Dear NXP,
I convert yolov7tiny.pt (yolov7-tiny model) to yolov7tiny.onnx with uint8 weights, and then run yolov7tiny.onnx on i.MX 8M Plus NPU. The input size is 224x224, but the npu inference time is 127 ms. It seems too slow. Is this time reasonable?
The following are my onnx model conversion steps and my onnxruntime execution code:
1. download yolov7-tiny.pt from https://github.com/WongKinYiu/yolov7/releases, and rename yolov7tiny.pt
2. convert yolov7tiny.pt to yolov7tiny.onnx (this onnx has fp32 weights)

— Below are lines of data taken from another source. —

-- pv_equiv track=rewrite | github.com/bengeek06/basic-io-api-waterfall | app/resources/export_csv.py | _get_all_fieldnames
-- ===== SOURCE A (Python) =====
-- from typing import Any, Dict, List, Optional
--
-- def _get_all_fieldnames(records: List[Dict[str, str]]) -> List[str]:
--     """Get all unique field names from records.
--
--     Args:
--         records: List of flattened records
--
--     Returns:
--         Sorted list of unique field names
--     """
--     fieldnames = set()
--     for record in records:
--         fieldnames.update(record.keys())
--
--     # Put _original_id and id first if present
--     ordered = []
--     for priority_field in ["_original_id", "id"]:
--         if priority_field in fieldnames:
--             ordered.append(priority_field)
--             fieldnames.remove(priority_field)
--
--     # Add remaining fields in sorted order
--     ordered.extend(sorted(fieldnames))
--     return ordered
-- ===== SOURCE B (Python) =====
-- from typing import Dict, List
--
--
-- def _get_all_fieldnames(records: List[Dict[str, str]]) -> List[str]:
--     """Get all unique field names: _original_id, id first, rest sorted."""
--     rank = {"_original_id": 0, "id": 1}
--     fieldnames = {key for record in records for key in record}
--     return sorted(fieldnames, key=lambda f: (rank.get(f, 2), f))
-- ===== Notes on version B (the rewrite author's own statement) =====
-- stated objective: simpler
-- what changed: The explicit priority-extraction loop with set.remove bookkeeping and a separate sort-then-extend is replaced by one keyed sort over the union set, using rank (0 for _original_id, 1 for id, 2 otherwise) and the field name as a tuple sort key.
import Mathlib
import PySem

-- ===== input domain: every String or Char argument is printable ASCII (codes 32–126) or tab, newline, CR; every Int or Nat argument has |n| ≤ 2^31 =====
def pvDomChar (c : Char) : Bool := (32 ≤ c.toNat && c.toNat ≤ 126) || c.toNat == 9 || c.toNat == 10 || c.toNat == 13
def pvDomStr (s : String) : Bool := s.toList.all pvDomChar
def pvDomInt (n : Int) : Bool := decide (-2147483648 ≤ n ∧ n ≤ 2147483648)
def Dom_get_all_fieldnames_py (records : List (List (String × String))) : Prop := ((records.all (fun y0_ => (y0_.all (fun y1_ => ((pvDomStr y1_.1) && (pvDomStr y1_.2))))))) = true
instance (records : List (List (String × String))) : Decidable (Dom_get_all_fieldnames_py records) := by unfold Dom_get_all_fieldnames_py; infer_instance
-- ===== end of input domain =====

-- B replaces A's priority-extraction loop + set.remove + separate sort-and-extend
-- by a single keyed sort (rank 0/1/2, then the field name); same cost, simpler shape.

-- ===== PORT A =====
-- fieldnames = set(); for record in records: fieldnames.update(record.keys())
-- then the priority loop (membership check, append, remove), then sorted remainder.
def get_all_fieldnames_py (records : List (List (String × String))) : List String :=
  let fieldnames : PySem.Set String :=
    records.foldl (fun s record => PySem.Set.update s (record.map Prod.fst)) PySem.Set.empty
  let p : List String × PySem.Set String :=
    ["_original_id", "id"].foldl
      (fun p pf =>
        if PySem.Set.contains p.2 pf then
          -- fieldnames.remove(pf): pf is known present here, so remove = discard
          (p.1 ++ [pf], PySem.Set.discard p.2 pf)
        else p)
      ([], fieldnames)
  p.1 ++ PySem.List.sorted p.2 (fun x => x) false

-- ===== PORT B =====
-- rank = {"_original_id": 0, "id": 1}; one set comprehension; one keyed sort.
-- Python's tuple key (rank.get(f, 2), f) is ported with sorted2 (lexicographic
-- two-component key, exactly Python's tuple comparison).
def get_all_fieldnames_py_alt (records : List (List (String × String))) : List String :=
  let rank : PySem.Dict String Int := (PySem.Dict.empty.insert "_original_id" 0).insert "id" 1
  let fieldnames : PySem.Set String :=
    records.foldl (fun s record => record.foldl (fun s' kv => PySem.Set.add s' kv.1) s)
      PySem.Set.empty
  PySem.List.sorted2 fieldnames (fun f => PySem.Dict.getD rank f 2) (fun f => f) false

-- ===== PRECONDITION & SPEC =====
def Spec_get_all_fieldnames_py (records : List (List (String × String))) (out : List String) : Prop := out = get_all_fieldnames_py_alt records
instance (records : List (List (String × String))) (out : List String) : Decidable (Spec_get_all_fieldnames_py records out) := by unfold Spec_get_all_fieldnames_py; infer_instance

-- ===== CLAIM (what is proved, stated in full; the proofs are below) =====
def Claim_equal_get_all_fieldnames_py : Prop := ∀ (records : List (List (String × String))), Dom_get_all_fieldnames_py records → Spec_get_all_fieldnames_py records (get_all_fieldnames_py records)

-- ===== LEMMAS AND PROOFS =====

-- proof-side helpers: the rank function B's dict encodes, and the lexicographic key
def pvRk (f : String) : Int := if f = "_original_id" then 0 else if f = "id" then 1 else 2

def pvKey (f : String) : Lex (Int × String) := toLex (pvRk f, f)

lemma pvGetD_rank (f : String) :
    PySem.Dict.getD
      (((PySem.Dict.empty : PySem.Dict String Int).insert "_original_id" 0).insert "id" 1) f 2
    = pvRk f := by
  by_cases h1 : f = "_original_id"
  · subst h1; decide
  · by_cases h2 : f = "id"
    · subst h2; decide
    · simp [PySem.Dict.getD, PySem.Dict.get?, PySem.Dict.insert, PySem.Dict.empty, pvRk,
        h1, h2, Ne.symm h1, Ne.symm h2]

lemma pvRk_eq_two {f : String} (h1 : f ≠ "_original_id") (h2 : f ≠ "id") : pvRk f = 2 := by
  simp [pvRk, h1, h2]

lemma pvKey_lt_iff (a b : String) :
    pvKey a < pvKey b ↔ (pvRk a < pvRk b ∨ (pvRk a = pvRk b ∧ a < b)) := by
  simp only [pvKey, Prod.Lex.lt_iff]
  rfl

lemma pvKey_lt {a b : String} (h : pvRk a < pvRk b) : pvKey a < pvKey b :=
  (pvKey_lt_iff a b).mpr (Or.inl h)

-- B's two-component sort is the sort by the lexicographic key pvKey
lemma pvAlt_sorted_eq (xs : List String) :
    PySem.List.sorted2 xs
      (fun f => PySem.Dict.getD
        (((PySem.Dict.empty : PySem.Dict String Int).insert "_original_id" 0).insert "id" 1) f 2)
      (fun f => f) false
    = PySem.List.sorted xs pvKey false := by
  rw [PySem.List.sorted_eq_foldl_insertBy]
  show List.foldl
      (fun acc x => PySem.List.insertBy
        (fun a b =>
          decide (PySem.Dict.getD
              (((PySem.Dict.empty : PySem.Dict String Int).insert "_original_id" 0).insert "id" 1) a 2
            < PySem.Dict.getD
              (((PySem.Dict.empty : PySem.Dict String Int).insert "_original_id" 0).insert "id" 1) b 2) ||
          (!decide (PySem.Dict.getD
              (((PySem.Dict.empty : PySem.Dict String Int).insert "_original_id" 0).insert "id" 1) b 2
            < PySem.Dict.getD
              (((PySem.Dict.empty : PySem.Dict String Int).insert "_original_id" 0).insert "id" 1) a 2) &&
           decide (a < b))) x acc) [] xs
    = _
  congr 1
  funext acc x
  congr 1
  funext a b
  simp only [pvGetD_rank]
  have hiff : (pvRk a < pvRk b ∨ (¬pvRk b < pvRk a ∧ a < b)) ↔ pvKey a < pvKey b := by
    rw [pvKey_lt_iff]
    constructor
    · rintro (h | ⟨h, h2⟩)
      · exact Or.inl h
      · by_cases hab : pvRk a < pvRk b
        · exact Or.inl hab
        · exact Or.inr ⟨le_antisymm (not_lt.mp h) (not_lt.mp hab), h2⟩
    · rintro (h | ⟨h, h2⟩)
      · exact Or.inl h
      · exact Or.inr ⟨by omega, h2⟩
  rw [Bool.eq_iff_iff]
  simp only [Bool.or_eq_true, Bool.and_eq_true, Bool.not_eq_true', decide_eq_false_iff_not,
    decide_eq_true_eq]
  exact hiff

-- the identity-sorted remainder is pairwise strictly pvKey-increasing when every rank is 2
lemma pvPairwise_sorted_id (R : List String) (hR : R.Nodup) (h2 : ∀ f ∈ R, pvRk f = 2) :
    (PySem.List.sorted R (fun x => x) false).Pairwise (fun a b => pvKey a < pvKey b) := by
  have hle := PySem.List.sorted_pairwise R (fun x => x)
  have hnd : (PySem.List.sorted R (fun x => x) false).Nodup :=
    ((PySem.List.sorted_perm R (fun x => x) false).nodup_iff).mpr hR
  refine (hle.and hnd).imp_of_mem ?_
  intro a b ha hb hab
  rw [PySem.List.mem_sorted] at ha hb
  refine (pvKey_lt_iff a b).mpr (Or.inr ?_)
  exact ⟨by rw [h2 a ha, h2 b hb], lt_of_le_of_ne hab.1 hab.2⟩

lemma pvDiscard_erase {l : List String} (h : l.Nodup) (a : String) :
    PySem.Set.discard l a = l.erase a := by
  rw [List.Nodup.erase_eq_filter h]; rfl

-- the heart: on any duplicate-free key set S, A's priority loop + sorted remainder
-- equals the single pvKey-sort
lemma pvMain (S : List String) (hS : S.Nodup) :
    (let p : List String × PySem.Set String :=
      ["_original_id", "id"].foldl
        (fun p pf =>
          if PySem.Set.contains p.2 pf then (p.1 ++ [pf], PySem.Set.discard p.2 pf) else p)
        ([], S)
     p.1 ++ PySem.List.sorted p.2 (fun x => x) false)
    = PySem.List.sorted S pvKey false := by
  have hne : ("_original_id" : String) ≠ "id" := by decide
  simp only [List.foldl, PySem.Set.contains, List.contains_iff_mem]
  by_cases h1 : ("_original_id" : String) ∈ S <;> by_cases h2 : ("id" : String) ∈ S
  · -- both present
    have h2' : ("id" : String) ∈ S.erase "_original_id" := (List.mem_erase_of_ne hne.symm).mpr h2
    have hndE : (S.erase "_original_id").Nodup := hS.erase _
    rw [if_pos h1, pvDiscard_erase hS]
    rw [if_pos h2', pvDiscard_erase hndE]
    set R := (S.erase "_original_id").erase "id" with hRdef
    have hRnd : R.Nodup := hndE.erase _
    have hmemR : ∀ f ∈ R, f ≠ "_original_id" ∧ f ≠ "id" := by
      intro f hf
      constructor
      · intro he; subst he
        exact (List.Nodup.not_mem_erase hS) (List.mem_of_mem_erase hf)
      · intro he; subst he; exact (List.Nodup.not_mem_erase hndE) hf
    symm
    apply PySem.List.sorted_eq_of_perm_of_pairwise_lt
    · show ("_original_id" :: "id" :: PySem.List.sorted R (fun x => x) false).Perm S
      have hp : S.Perm ("_original_id" :: "id" :: R) :=
        (List.perm_cons_erase h1).trans (List.Perm.cons _ (List.perm_cons_erase h2'))
      exact (List.Perm.cons _ (List.Perm.cons _ (PySem.List.sorted_perm R _ false))).trans hp.symm
    · show List.Pairwise _ ("_original_id" :: "id" :: PySem.List.sorted R (fun x => x) false)
      refine List.pairwise_cons.mpr ⟨?_, List.pairwise_cons.mpr ⟨?_, ?_⟩⟩
      · intro b hb
        rcases List.mem_cons.mp hb with hb | hb
        · subst hb; exact pvKey_lt (by simp [pvRk])
        · rw [PySem.List.mem_sorted] at hb
          obtain ⟨hb1, hb2⟩ := hmemR b hb
          exact pvKey_lt (by rw [pvRk_eq_two hb1 hb2]; simp [pvRk])
      · intro b hb
        rw [PySem.List.mem_sorted] at hb
        obtain ⟨hb1, hb2⟩ := hmemR b hb
        exact pvKey_lt (by rw [pvRk_eq_two hb1 hb2]; simp [pvRk])
      · exact pvPairwise_sorted_id R hRnd (fun f hf => pvRk_eq_two (hmemR f hf).1 (hmemR f hf).2)
  · -- only _original_id present
    have h2' : ("id" : String) ∉ S.erase "_original_id" := fun h => h2 (List.mem_of_mem_erase h)
    rw [if_pos h1, pvDiscard_erase hS, if_neg h2']
    set R := S.erase "_original_id" with hRdef
    have hmemR : ∀ f ∈ R, f ≠ "_original_id" ∧ f ≠ "id" := by
      intro f hf
      refine ⟨fun he => ?_, fun he => ?_⟩
      · subst he; exact (List.Nodup.not_mem_erase hS) hf
      · subst he; exact h2' hf
    symm
    apply PySem.List.sorted_eq_of_perm_of_pairwise_lt
    · show ("_original_id" :: PySem.List.sorted R (fun x => x) false).Perm S
      exact (List.Perm.cons _ (PySem.List.sorted_perm R _ false)).trans
        (List.perm_cons_erase h1).symm
    · show List.Pairwise _ ("_original_id" :: PySem.List.sorted R (fun x => x) false)
      refine List.pairwise_cons.mpr ⟨?_, ?_⟩
      · intro b hb
        rw [PySem.List.mem_sorted] at hb
        obtain ⟨hb1, hb2⟩ := hmemR b hb
        exact pvKey_lt (by rw [pvRk_eq_two hb1 hb2]; simp [pvRk])
      · exact pvPairwise_sorted_id R (hS.erase _)
          (fun f hf => pvRk_eq_two (hmemR f hf).1 (hmemR f hf).2)
  · -- only id present
    rw [if_neg h1, if_pos h2, pvDiscard_erase hS]
    set R := S.erase "id" with hRdef
    have hmemR : ∀ f ∈ R, f ≠ "_original_id" ∧ f ≠ "id" := by
      intro f hf
      refine ⟨fun he => ?_, fun he => ?_⟩
      · subst he; exact h1 (List.mem_of_mem_erase hf)
      · subst he; exact (List.Nodup.not_mem_erase hS) hf
    symm
    apply PySem.List.sorted_eq_of_perm_of_pairwise_lt
    · show ("id" :: PySem.List.sorted R (fun x => x) false).Perm S
      exact (List.Perm.cons _ (PySem.List.sorted_perm R _ false)).trans
        (List.perm_cons_erase h2).symm
    · show List.Pairwise _ ("id" :: PySem.List.sorted R (fun x => x) false)
      refine List.pairwise_cons.mpr ⟨?_, ?_⟩
      · intro b hb
        rw [PySem.List.mem_sorted] at hb
        obtain ⟨hb1, hb2⟩ := hmemR b hb
        exact pvKey_lt (by rw [pvRk_eq_two hb1 hb2]; simp [pvRk])
      · exact pvPairwise_sorted_id R (hS.erase _)
          (fun f hf => pvRk_eq_two (hmemR f hf).1 (hmemR f hf).2)
  · -- neither present
    rw [if_neg h1, if_neg h2]
    have hmemR : ∀ f ∈ S, f ≠ "_original_id" ∧ f ≠ "id" := by
      intro f hf
      exact ⟨fun he => h1 (he ▸ hf), fun he => h2 (he ▸ hf)⟩
    symm
    apply PySem.List.sorted_eq_of_perm_of_pairwise_lt
    · show ([] ++ PySem.List.sorted S (fun x => x) false).Perm S
      simpa using PySem.List.sorted_perm S (fun x => x) false
    · show List.Pairwise _ ([] ++ PySem.List.sorted S (fun x => x) false)
      simpa using
        pvPairwise_sorted_id S hS (fun f hf => pvRk_eq_two (hmemR f hf).1 (hmemR f hf).2)

-- both ports build the same key set: the union, in first-insertion order
lemma pvSetA (records : List (List (String × String))) :
    records.foldl (fun s record => PySem.Set.update s (record.map Prod.fst)) PySem.Set.empty
    = PySem.Set.ofList (records.flatMap (fun r => r.map Prod.fst)) := by
  rw [PySem.Set.ofList_eq_foldl, List.foldl_flatMap]
  rfl

lemma pvSetB (records : List (List (String × String))) :
    records.foldl (fun s record => record.foldl (fun s' kv => PySem.Set.add s' kv.1) s)
      PySem.Set.empty
    = PySem.Set.ofList (records.flatMap (fun r => r.map Prod.fst)) := by
  rw [PySem.Set.ofList_eq_foldl, List.foldl_flatMap]
  simp only [List.foldl_map]
  rfl

-- ===== VERDICT (by name: the statement is the Claim_ definition above) =====
theorem get_all_fieldnames_py_spec : Claim_equal_get_all_fieldnames_py := by
  intro records _
  unfold Spec_get_all_fieldnames_py get_all_fieldnames_py get_all_fieldnames_py_alt
  simp only [pvSetA, pvSetB, pvAlt_sorted_eq]
  exact pvMain _ (PySem.Set.nodup_ofList _)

(onnx==1.10.0 and opset=15)
$ git clone https://github.com/WongKinYiu/yolov7.git
$ python export.py --weights ./yolov7tiny.pt --img-size 224
Note: I modify some code in export.py in the attachment.
3. quantize yolov7tiny.onnx and the output is called yolov7tiny_uint8.onnx
Here I refer to https://github.com/microsoft/onnxruntime/issues/10787.
$ python quantize_yolo.py
Note: quantize_yolo.py in the attachment is the code I quantize onnx model.
4. run yolov7tiny_uint8.onnx on npu with onnxruntime_perf_test
$ /usr/bin/onnxruntime-1.10.0/onnxruntime_perf_test ./yolov7tiny_uint8.onnx -r 1 -e nnapi
the result:
I put my relevant files in the attachment.
Any help, much appreciated.
Hi @hy982530
Hi, @Sanket_Parekh
The version I'm working on is 5.15.71.
Can you provide the quantized .onnx or .tflite files of yolov3, yolov5 or yolov7 for my reference?
Or can you help me to test if my quantized onnx file is correct?
Thank you,
Best regards